- [ABOUT THIS TASK] In the listing below, how many lines contain the word "binary"? Please respond with the number only.

- [GIVEN INFORMATION]
-- pv_equiv track=rewrite | github.com/SquareKnight/onb-math | solutions/euler036.py | attempt_1
-- ===== SOURCE A (Python) =====
-- def attempt_1(limit):
--     r = 0
--     for i in range(1, limit, 2):
--         str_i = str(i)
--         if str_i == str_i[::-1]:
--             bin_i = bin(i)[2::]
--             if bin_i == bin_i[::-1]:
--                 r += i
--     return r
-- ===== SOURCE B (Python) =====
-- def attempt_1(limit):
--     def rev(n, base):
--         r = 0
--         while n > 0:
--             r = r * base + n % base
--             n //= base
--         return r
--     total = 0
--     i = limit - 1 if limit % 2 == 0 else limit - 2
--     while i >= 1:
--         if rev(i, 2) == i and rev(i, 10) == i:
--             total += i
--         i -= 2
--     return total
-- ===== Notes on version B (the rewrite author's own statement) =====
-- stated objective: alternative
-- what changed: B scans the odd candidates downward from limit-1/limit-2 and tests palindromicity by arithmetic digit reversal in base 2 and base 10 (binary test first), instead of A's upward range scan comparing str(i) and bin(i) with their reversed slices.
import Mathlib
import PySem

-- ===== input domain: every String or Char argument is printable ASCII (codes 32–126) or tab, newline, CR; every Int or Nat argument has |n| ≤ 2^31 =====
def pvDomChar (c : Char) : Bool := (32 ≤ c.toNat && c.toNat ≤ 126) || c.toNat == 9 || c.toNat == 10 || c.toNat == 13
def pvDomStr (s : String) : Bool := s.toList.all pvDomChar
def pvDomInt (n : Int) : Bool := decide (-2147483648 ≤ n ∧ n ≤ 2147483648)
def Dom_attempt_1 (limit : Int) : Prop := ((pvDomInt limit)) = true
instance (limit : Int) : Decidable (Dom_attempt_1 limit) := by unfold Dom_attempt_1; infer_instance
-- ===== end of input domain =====

-- B replaces A's upward scan with string-palindrome tests by a downward scan with arithmetic
-- digit reversal (no string conversions): an alternative decomposition, same exact results.

-- ===== PORT A =====
-- literal port of A: for i in range(1, limit, 2): decimal/binary string palindrome tests, r += i
-- (str_i[::-1] is PySem.List.slice?; bin(i) is PySem.Int.toBinChars0b, [2::] a slice from 2)
def attempt_1 (limit : Int) : Int :=
  (PySem.List.pyRange 1 limit 2).foldl
    (fun r i =>
      let str_i := PySem.Int.toChars i
      if some str_i = PySem.List.slice? str_i none none (-1) then
        let bin_i := PySem.List.slice (PySem.Int.toBinChars0b i) (some 2) none
        if some bin_i = PySem.List.slice? bin_i none none (-1) then r + i else r
      else r)
    0

-- ===== PORT B =====
-- helper rev(n, base) of Source B: reverse the base-`base` digits of n arithmetically.
-- The '2 ≤ base' conjunct in the guard only makes the recursion total; B calls it with base 2 and 10.
def pvRev (n : Int) (base : Int) (r : Int) : Int :=
  if h : 0 < n ∧ 2 ≤ base then
    pvRev (PySem.Int.floordiv n base) base (r * base + PySem.Int.mod n base)
  else r
termination_by n.toNat
decreasing_by
  have h1 := h.1
  have hstrict : PySem.Int.floordiv n base < n :=
    (PySem.Int.floordiv_lt_iff_lt_mul (by omega : (0:Int) < base)).mpr (by nlinarith [h.1, h.2])
  omega

-- the while loop of Source B, scanning the odd numbers downward
def pvDownLoop (total : Int) (i : Int) : Int :=
  if h : 1 ≤ i then
    pvDownLoop (if pvRev i 2 0 = i ∧ pvRev i 10 0 = i then total + i else total) (i - 2)
  else total
termination_by i.toNat
decreasing_by omega

def attempt_1_alt (limit : Int) : Int :=
  pvDownLoop 0 (if PySem.Int.mod limit 2 = 0 then limit - 1 else limit - 2)

-- ===== PRECONDITION & SPEC =====
def Spec_attempt_1 (limit : Int) (out : Int) : Prop := out = attempt_1_alt limit
instance (limit : Int) (out : Int) : Decidable (Spec_attempt_1 limit out) := by
  unfold Spec_attempt_1; infer_instance

-- ===== CLAIM (what is proved, stated in full; the proofs are below) =====
def Claim_equal_attempt_1 : Prop := ∀ (limit : Int), Dom_attempt_1 limit → Spec_attempt_1 limit (attempt_1 limit)

-- ===== LEMMAS AND PROOFS =====

-- A's loop body, named for the proofs (definitionally the lambda inside attempt_1)
def pvBodyA (r i : Int) : Int :=
  let str_i := PySem.Int.toChars i
  if some str_i = PySem.List.slice? str_i none none (-1) then
    let bin_i := PySem.List.slice (PySem.Int.toBinChars0b i) (some 2) none
    if some bin_i = PySem.List.slice? bin_i none none (-1) then r + i else r
  else r

-- B's contribution of the odd number i
def pvTerm (i : Int) : Int := if pvRev i 2 0 = i ∧ pvRev i 10 0 = i then i else 0

-- sum of the contributions of the first k odd numbers
def pvS (k : Nat) : Int := ((List.range k).map (fun j => pvTerm (2 * (j : Int) + 1))).sum

-- Nat.toDigits renders the reversed digit list through Nat.digitChar
lemma pv_toDigitsCore_eq (b : Nat) (hb : 2 ≤ b) :
    ∀ (fuel n : Nat) (acc : List Char), n < fuel → 1 ≤ n →
      Nat.toDigitsCore b fuel n acc = ((Nat.digits b n).map Nat.digitChar).reverse ++ acc := by
  intro fuel
  induction fuel with
  | zero => intro n acc h _; omega
  | succ f ih =>
    intro n acc hlt hn
    simp only [Nat.toDigitsCore]
    by_cases hx : n / b = 0
    · rw [if_pos hx, Nat.digits_def' (by omega : 1 < b) (by omega : 0 < n), hx]
      simp
    · rw [if_neg hx]
      have hdn : n / b < n := Nat.div_lt_self (by omega) (by omega)
      have hpos : 1 ≤ n / b := Nat.pos_of_ne_zero hx
      rw [ih (n / b) _ (lt_of_lt_of_le hdn (Nat.lt_succ_iff.mp hlt)) hpos]
      rw [Nat.digits_def' (by omega : 1 < b) (by omega : 0 < n)]
      simp

lemma pv_toDigits_eq (b n : Nat) (hb : 2 ≤ b) (hn : 1 ≤ n) :
    Nat.toDigits b n = ((Nat.digits b n).map Nat.digitChar).reverse := by
  unfold Nat.toDigits
  rw [pv_toDigitsCore_eq b hb (n + 1) n [] (by omega) hn]
  simp

lemma pv_digitChar_inj : ∀ a < 16, ∀ b < 16, Nat.digitChar a = Nat.digitChar b → a = b := by
  decide

lemma pv_map_digitChar_cancel : ∀ (L1 L2 : List Nat), (∀ x ∈ L1, x < 16) → (∀ x ∈ L2, x < 16) →
    L1.map Nat.digitChar = L2.map Nat.digitChar → L1 = L2 := by
  intro L1
  induction L1 with
  | nil => intro L2 _ _ h; cases L2 <;> simp_all
  | cons a t ih =>
    intro L2 h1 h2 h
    cases L2 with
    | nil => simp_all
    | cons b u =>
      simp only [List.map_cons, List.cons.injEq] at h
      have ha := pv_digitChar_inj a (h1 a (by simp)) b (h2 b (by simp)) h.1
      have ht := ih u (fun x hx => h1 x (by simp [hx])) (fun x hx => h2 x (by simp [hx])) h.2
      simp [ha, ht]

lemma pv_map_eq_reverse_iff (L : List Nat) (h : ∀ x ∈ L, x < 16) :
    (L.map Nat.digitChar).reverse = L.map Nat.digitChar ↔ L.reverse = L := by
  constructor
  · intro he
    rw [← List.map_reverse] at he
    exact pv_map_digitChar_cancel _ _ (fun x hx => h x (List.mem_reverse.mp hx)) h he
  · intro he
    rw [← List.map_reverse, he]

-- pvRev computes ofDigits of the reversed digit list
lemma pv_pvRev_eq (b : Nat) (hb : 2 ≤ b) : ∀ (m : Nat) (r : Int),
    pvRev (m : Int) (b : Int) r =
      r * (b : Int) ^ (Nat.digits b m).length + ((Nat.ofDigits b (Nat.digits b m).reverse : Nat) : Int) := by
  intro m
  induction m using Nat.strong_induction_on with
  | _ m ih =>
    intro r
    rw [pvRev]
    by_cases hm : 0 < m
    · rw [dif_pos ⟨by exact_mod_cast hm, by exact_mod_cast hb⟩]
      rw [PySem.Int.floordiv_natCast, PySem.Int.mod_natCast]
      rw [ih (m / b) (Nat.div_lt_self hm (by omega)) _]
      rw [Nat.digits_def' (by omega : 1 < b) hm]
      rw [List.reverse_cons, Nat.ofDigits_append, Nat.ofDigits_singleton]
      push_cast
      simp only [List.length_cons, List.length_reverse]
      ring
    · rw [dif_neg (by intro hc; exact hm (by exact_mod_cast hc.1))]
      have hz : m = 0 := by omega
      subst hz
      simp

lemma pv_pvRev_self_iff (b : Nat) (hb : 2 ≤ b) (m : Nat) (hm : 1 ≤ m) (hd : m % b ≠ 0) :
    pvRev (m : Int) (b : Int) 0 = (m : Int) ↔ (Nat.digits b m).reverse = Nat.digits b m := by
  rw [pv_pvRev_eq b hb m 0, zero_mul, zero_add, Nat.cast_inj]
  constructor
  · intro he
    have hlt : ∀ l ∈ (Nat.digits b m).reverse, l < b := fun l hl =>
      Nat.digits_lt_base (by omega) (List.mem_reverse.mp hl)
    have hd' : Nat.digits b m = m % b :: Nat.digits b (m / b) :=
      Nat.digits_def' (by omega : 1 < b) (by omega)
    have hlast : ∀ h : (Nat.digits b m).reverse ≠ [], (Nat.digits b m).reverse.getLast h ≠ 0 := by
      intro h
      rw [List.getLast_reverse]
      simp [hd', hd]
    have h2 := Nat.digits_ofDigits b (by omega) (Nat.digits b m).reverse hlt hlast
    rw [he] at h2
    exact h2.symm
  · intro he
    rw [he, Nat.ofDigits_digits]

lemma pv_rev10_iff (m : Nat) (hm : 1 ≤ m) (hd : m % 10 ≠ 0) :
    pvRev (m : Int) 10 0 = (m : Int) ↔ (Nat.digits 10 m).reverse = Nat.digits 10 m := by
  have h := pv_pvRev_self_iff 10 (by omega) m hm hd
  simpa using h

lemma pv_rev2_iff (m : Nat) (hm : 1 ≤ m) (hd : m % 2 ≠ 0) :
    pvRev (m : Int) 2 0 = (m : Int) ↔ (Nat.digits 2 m).reverse = Nat.digits 2 m := by
  have h := pv_pvRev_self_iff 2 (by omega) m hm hd
  simpa using h

lemma pv_bodyA_eq (m : Nat) (hm : m % 2 = 1) (r : Int) :
    pvBodyA r (m : Int) = r + pvTerm (m : Int) := by
  have hm1 : 1 ≤ m := by omega
  have h10 : m % 10 ≠ 0 := by omega
  have hchars : PySem.Int.toChars (m : Int) = ((Nat.digits 10 m).map Nat.digitChar).reverse := by
    simp only [PySem.Int.toChars, if_neg (by omega : ¬ ((m : Int) < 0)), Int.toNat_natCast]
    exact pv_toDigits_eq 10 m (by omega) hm1
  have hbin : PySem.List.slice (PySem.Int.toBinChars0b (m : Int)) (some 2) none
      = ((Nat.digits 2 m).map Nat.digitChar).reverse := by
    simp only [PySem.Int.toBinChars0b, if_neg (by omega : ¬ ((m : Int) < 0)), Int.toNat_natCast]
    rw [pv_toDigits_eq 2 m (by omega) hm1, PySem.List.slice_from _ (by omega : (0:Int) ≤ 2)]
    rfl
  have hd10 : ∀ x ∈ Nat.digits 10 m, x < 16 := fun x hx => by
    have := Nat.digits_lt_base (by omega) hx; omega
  have hd2 : ∀ x ∈ Nat.digits 2 m, x < 16 := fun x hx => by
    have := Nat.digits_lt_base (by omega) hx; omega
  have hc1 : (some (PySem.Int.toChars (m : Int)) =
      PySem.List.slice? (PySem.Int.toChars (m : Int)) none none (-1)) ↔
      pvRev (m : Int) 10 0 = (m : Int) := by
    rw [PySem.List.slice?_none_none_neg_one, hchars]
    simp only [Option.some.injEq, List.reverse_reverse]
    rw [pv_map_eq_reverse_iff _ hd10]
    exact (pv_rev10_iff m hm1 h10).symm
  have hc2 : (some (PySem.List.slice (PySem.Int.toBinChars0b (m : Int)) (some 2) none) =
      PySem.List.slice? (PySem.List.slice (PySem.Int.toBinChars0b (m : Int)) (some 2) none) none none (-1)) ↔
      pvRev (m : Int) 2 0 = (m : Int) := by
    rw [PySem.List.slice?_none_none_neg_one, hbin]
    simp only [Option.some.injEq, List.reverse_reverse]
    rw [pv_map_eq_reverse_iff _ hd2]
    exact (pv_rev2_iff m hm1 (by omega)).symm
  by_cases p10 : pvRev (m : Int) 10 0 = (m : Int) <;>
    by_cases p2 : pvRev (m : Int) 2 0 = (m : Int) <;>
      simp only [pvBodyA, pvTerm] <;>
        simp [hc1, hc2, p10, p2]

lemma pv_foldA : ∀ (K : Nat) (r : Int),
    ((List.range K).map (fun k : Nat => (1 : Int) + 2 * (k : Int))).foldl pvBodyA r = r + pvS K := by
  intro K
  induction K with
  | zero => intro r; simp [pvS]
  | succ k ih =>
    intro r
    rw [List.range_succ, List.map_append, List.foldl_append, ih]
    have hx : (1 : Int) + 2 * (k : Int) = ((2 * k + 1 : Nat) : Int) := by push_cast; ring
    simp only [List.map_cons, List.map_nil, List.foldl_cons, List.foldl_nil]
    rw [hx, pv_bodyA_eq (2 * k + 1) (by omega)]
    have hS : pvS (k + 1) = pvS k + pvTerm (2 * (k : Int) + 1) := by
      simp [pvS, List.range_succ]
    have hy : ((2 * k + 1 : Nat) : Int) = 2 * (k : Int) + 1 := by push_cast; ring
    rw [hy, hS]
    omega

lemma pv_foldB : ∀ (j : Nat) (total : Int),
    pvDownLoop total (2 * (j : Int) - 1) = total + pvS j := by
  intro j
  induction j with
  | zero =>
    intro total
    rw [pvDownLoop, dif_neg (by omega)]
    simp [pvS]
  | succ k ih =>
    intro total
    rw [pvDownLoop, dif_pos (by push_cast; omega)]
    have h1 : 2 * ((k + 1 : Nat) : Int) - 1 - 2 = 2 * (k : Int) - 1 := by push_cast; ring
    have h2 : 2 * ((k + 1 : Nat) : Int) - 1 = 2 * (k : Int) + 1 := by push_cast; ring
    rw [h1, ih, h2]
    have hS : pvS (k + 1) = pvS k + pvTerm (2 * (k : Int) + 1) := by
      simp [pvS, List.range_succ]
    rw [hS]
    simp only [pvTerm]
    split_ifs <;> omega

lemma pv_A_eq (limit : Int) :
    attempt_1 limit = pvS (if 1 < limit then ((limit - 1 + 2 - 1) / 2).toNat else 0) := by
  show (PySem.List.pyRange 1 limit 2).foldl pvBodyA 0 = _
  rw [PySem.List.pyRange_of_pos 1 limit (by omega : (0:Int) < 2)]
  rw [pv_foldA _ 0, zero_add]

-- ===== VERDICT (by name: the statement is the Claim_ definition above) =====
theorem attempt_1_spec : Claim_equal_attempt_1 := by
  unfold Claim_equal_attempt_1 Spec_attempt_1
  intro limit _
  have hA := pv_A_eq limit
  show attempt_1 limit = attempt_1_alt limit
  unfold attempt_1_alt
  by_cases hl : 1 < limit
  · rw [if_pos hl] at hA
    rw [PySem.Int.mod_eq_emod_of_pos (by omega : (0:Int) < 2)]
    by_cases hp : limit % 2 = 0
    · rw [if_pos hp]
      have hs : limit - 1 = 2 * (((limit - 1 + 2 - 1) / 2).toNat : Int) - 1 := by omega
      rw [hs, pv_foldB, zero_add, hA]
    · rw [if_neg hp]
      have hs : limit - 2 = 2 * (((limit - 1 + 2 - 1) / 2).toNat : Int) - 1 := by omega
      rw [hs, pv_foldB, zero_add, hA]
  · rw [if_neg hl] at hA
    have h0 : pvS 0 = 0 := by simp [pvS]
    rw [hA, h0]
    split_ifs with h
    · rw [pvDownLoop, dif_neg (by omega)]
    · rw [pvDownLoop, dif_neg (by omega)]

- [ANSWER FOR THIS EXERCISE] 2